Task instructions —
Write out the following listing's lines from the one with "-- main invariant: A's" to the one with "(List.foldl stepA (b, 0, m, sb, PySem.Set.empty) xs).2.2.1", exactly, with both included and no others.

Given records —
-------------------------
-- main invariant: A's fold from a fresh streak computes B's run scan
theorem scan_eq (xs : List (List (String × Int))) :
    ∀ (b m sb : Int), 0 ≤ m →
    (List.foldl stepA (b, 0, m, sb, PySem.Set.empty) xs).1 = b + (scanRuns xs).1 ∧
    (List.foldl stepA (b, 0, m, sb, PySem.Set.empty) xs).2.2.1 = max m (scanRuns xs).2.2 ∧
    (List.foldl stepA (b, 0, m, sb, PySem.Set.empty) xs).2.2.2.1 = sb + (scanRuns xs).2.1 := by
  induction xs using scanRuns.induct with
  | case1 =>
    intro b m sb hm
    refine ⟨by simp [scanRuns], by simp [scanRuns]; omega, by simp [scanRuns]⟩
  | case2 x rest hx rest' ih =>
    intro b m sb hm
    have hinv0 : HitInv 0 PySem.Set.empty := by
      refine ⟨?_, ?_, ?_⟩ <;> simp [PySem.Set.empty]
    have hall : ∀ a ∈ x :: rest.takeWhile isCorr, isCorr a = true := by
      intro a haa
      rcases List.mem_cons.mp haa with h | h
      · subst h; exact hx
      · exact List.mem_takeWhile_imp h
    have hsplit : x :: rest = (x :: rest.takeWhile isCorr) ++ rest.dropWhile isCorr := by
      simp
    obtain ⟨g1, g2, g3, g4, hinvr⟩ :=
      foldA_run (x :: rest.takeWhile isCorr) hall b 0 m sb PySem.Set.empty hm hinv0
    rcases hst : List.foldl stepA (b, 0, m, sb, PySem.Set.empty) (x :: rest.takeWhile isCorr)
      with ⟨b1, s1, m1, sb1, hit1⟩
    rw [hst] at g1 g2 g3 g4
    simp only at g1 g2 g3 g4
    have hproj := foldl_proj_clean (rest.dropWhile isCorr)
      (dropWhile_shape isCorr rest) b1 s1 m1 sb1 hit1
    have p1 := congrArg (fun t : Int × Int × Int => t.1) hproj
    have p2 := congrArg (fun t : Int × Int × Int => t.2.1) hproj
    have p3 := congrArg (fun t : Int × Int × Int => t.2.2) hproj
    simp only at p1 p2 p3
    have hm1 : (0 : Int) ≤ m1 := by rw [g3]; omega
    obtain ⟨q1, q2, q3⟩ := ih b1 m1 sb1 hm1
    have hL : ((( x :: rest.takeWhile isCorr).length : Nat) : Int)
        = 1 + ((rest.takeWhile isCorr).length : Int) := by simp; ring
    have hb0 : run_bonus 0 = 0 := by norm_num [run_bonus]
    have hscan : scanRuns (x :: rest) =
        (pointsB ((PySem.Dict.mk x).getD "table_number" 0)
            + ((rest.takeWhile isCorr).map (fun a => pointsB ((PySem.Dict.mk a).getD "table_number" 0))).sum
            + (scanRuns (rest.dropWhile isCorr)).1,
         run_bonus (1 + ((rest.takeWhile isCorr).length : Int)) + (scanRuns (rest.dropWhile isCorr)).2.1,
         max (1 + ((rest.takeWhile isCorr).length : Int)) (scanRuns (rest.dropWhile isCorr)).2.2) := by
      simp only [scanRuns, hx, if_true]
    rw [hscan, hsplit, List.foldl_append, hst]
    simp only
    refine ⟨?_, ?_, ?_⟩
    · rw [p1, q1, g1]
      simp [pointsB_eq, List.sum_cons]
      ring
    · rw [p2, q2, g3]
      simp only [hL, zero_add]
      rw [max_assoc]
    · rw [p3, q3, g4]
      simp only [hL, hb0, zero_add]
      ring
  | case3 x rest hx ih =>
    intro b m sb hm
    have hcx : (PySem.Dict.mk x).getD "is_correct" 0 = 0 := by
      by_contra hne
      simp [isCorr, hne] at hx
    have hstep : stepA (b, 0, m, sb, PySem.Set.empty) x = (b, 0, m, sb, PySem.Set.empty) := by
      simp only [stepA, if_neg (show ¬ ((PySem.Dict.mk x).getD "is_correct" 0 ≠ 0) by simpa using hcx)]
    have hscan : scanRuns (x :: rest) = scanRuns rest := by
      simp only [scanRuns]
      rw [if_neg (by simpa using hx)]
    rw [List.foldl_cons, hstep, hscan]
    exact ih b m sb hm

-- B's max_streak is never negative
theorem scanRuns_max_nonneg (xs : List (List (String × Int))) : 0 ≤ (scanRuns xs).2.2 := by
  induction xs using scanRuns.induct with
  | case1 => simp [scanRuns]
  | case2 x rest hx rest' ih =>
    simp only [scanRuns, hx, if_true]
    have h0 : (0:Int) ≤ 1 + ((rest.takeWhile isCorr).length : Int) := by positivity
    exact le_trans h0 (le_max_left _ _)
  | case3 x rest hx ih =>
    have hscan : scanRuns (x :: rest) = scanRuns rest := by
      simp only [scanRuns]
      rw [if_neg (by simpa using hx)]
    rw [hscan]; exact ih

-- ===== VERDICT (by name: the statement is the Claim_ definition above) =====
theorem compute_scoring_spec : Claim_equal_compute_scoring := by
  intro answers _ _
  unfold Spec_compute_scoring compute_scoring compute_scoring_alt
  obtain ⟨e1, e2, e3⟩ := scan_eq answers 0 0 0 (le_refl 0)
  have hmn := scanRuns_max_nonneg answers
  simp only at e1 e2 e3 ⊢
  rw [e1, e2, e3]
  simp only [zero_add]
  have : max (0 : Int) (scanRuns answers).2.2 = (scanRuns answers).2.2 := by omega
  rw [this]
-------------------------
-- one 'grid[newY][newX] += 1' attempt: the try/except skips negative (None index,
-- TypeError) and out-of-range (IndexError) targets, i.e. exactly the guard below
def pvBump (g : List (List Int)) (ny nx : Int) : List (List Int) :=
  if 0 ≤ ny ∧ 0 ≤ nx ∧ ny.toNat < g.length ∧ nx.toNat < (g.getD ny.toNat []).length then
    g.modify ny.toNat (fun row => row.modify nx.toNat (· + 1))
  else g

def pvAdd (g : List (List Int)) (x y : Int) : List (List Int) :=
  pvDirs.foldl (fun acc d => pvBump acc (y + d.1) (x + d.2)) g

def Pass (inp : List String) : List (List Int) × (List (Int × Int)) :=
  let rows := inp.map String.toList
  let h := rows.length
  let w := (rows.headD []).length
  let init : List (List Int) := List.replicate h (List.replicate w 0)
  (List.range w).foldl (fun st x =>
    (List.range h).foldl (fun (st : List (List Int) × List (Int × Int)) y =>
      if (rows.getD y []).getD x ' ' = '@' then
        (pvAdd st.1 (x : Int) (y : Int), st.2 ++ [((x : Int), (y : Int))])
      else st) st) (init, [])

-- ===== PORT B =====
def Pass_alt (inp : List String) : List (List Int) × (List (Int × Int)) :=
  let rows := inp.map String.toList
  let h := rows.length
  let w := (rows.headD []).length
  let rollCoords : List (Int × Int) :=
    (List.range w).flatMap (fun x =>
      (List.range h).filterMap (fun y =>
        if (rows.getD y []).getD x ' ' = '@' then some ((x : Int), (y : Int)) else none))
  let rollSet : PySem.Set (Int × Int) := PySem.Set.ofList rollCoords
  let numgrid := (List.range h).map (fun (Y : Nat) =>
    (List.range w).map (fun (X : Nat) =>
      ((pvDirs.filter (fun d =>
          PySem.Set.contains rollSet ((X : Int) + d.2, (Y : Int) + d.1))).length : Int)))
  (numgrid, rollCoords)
-------------------------
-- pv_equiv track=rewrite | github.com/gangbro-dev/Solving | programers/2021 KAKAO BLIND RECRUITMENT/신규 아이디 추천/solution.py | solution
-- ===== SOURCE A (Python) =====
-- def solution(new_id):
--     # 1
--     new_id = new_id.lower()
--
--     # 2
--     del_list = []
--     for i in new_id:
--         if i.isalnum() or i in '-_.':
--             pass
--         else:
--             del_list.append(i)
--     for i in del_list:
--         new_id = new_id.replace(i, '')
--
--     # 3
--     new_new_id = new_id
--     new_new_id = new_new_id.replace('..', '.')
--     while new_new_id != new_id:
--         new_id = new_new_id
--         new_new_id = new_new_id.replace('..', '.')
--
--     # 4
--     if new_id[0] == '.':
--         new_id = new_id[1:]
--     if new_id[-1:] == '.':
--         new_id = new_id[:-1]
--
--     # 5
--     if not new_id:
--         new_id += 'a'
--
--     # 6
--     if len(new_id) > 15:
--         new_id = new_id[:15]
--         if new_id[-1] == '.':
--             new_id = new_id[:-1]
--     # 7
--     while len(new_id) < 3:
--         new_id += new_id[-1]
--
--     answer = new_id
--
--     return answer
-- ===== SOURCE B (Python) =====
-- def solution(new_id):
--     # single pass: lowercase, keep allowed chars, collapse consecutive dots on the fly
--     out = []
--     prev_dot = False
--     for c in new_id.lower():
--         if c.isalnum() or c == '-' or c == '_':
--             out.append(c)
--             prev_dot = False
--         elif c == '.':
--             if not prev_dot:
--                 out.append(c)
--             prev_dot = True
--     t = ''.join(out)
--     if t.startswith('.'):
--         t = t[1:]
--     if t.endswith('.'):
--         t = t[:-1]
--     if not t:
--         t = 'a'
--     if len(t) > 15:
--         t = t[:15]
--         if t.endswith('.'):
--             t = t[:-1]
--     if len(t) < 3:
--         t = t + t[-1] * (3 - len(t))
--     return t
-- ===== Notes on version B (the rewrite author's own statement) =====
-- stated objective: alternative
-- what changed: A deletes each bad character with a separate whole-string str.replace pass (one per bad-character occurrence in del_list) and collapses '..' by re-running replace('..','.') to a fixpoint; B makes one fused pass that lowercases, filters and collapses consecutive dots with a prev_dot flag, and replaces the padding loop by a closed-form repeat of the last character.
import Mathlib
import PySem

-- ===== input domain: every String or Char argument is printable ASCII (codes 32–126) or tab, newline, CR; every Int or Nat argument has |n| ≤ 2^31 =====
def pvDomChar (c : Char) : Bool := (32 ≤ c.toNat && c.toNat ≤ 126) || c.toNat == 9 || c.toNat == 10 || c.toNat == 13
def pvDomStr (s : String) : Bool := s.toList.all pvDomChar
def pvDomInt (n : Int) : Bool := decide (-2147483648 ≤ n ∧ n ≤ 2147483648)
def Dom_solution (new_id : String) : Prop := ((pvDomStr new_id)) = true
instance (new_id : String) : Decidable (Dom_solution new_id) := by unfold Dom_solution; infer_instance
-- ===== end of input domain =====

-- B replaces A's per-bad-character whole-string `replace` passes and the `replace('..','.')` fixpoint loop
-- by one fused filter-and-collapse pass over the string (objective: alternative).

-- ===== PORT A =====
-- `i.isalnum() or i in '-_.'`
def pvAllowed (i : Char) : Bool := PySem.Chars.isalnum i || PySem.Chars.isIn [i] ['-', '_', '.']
-------------------------
Exercise answer —
-- main invariant: A's fold from a fresh streak computes B's run scan
theorem scan_eq (xs : List (List (String × Int))) :
    ∀ (b m sb : Int), 0 ≤ m →
    (List.foldl stepA (b, 0, m, sb, PySem.Set.empty) xs).1 = b + (scanRuns xs).1 ∧
    (List.foldl stepA (b, 0, m, sb, PySem.Set.empty) xs).2.2.1 = max m (scanRuns xs).2.2 ∧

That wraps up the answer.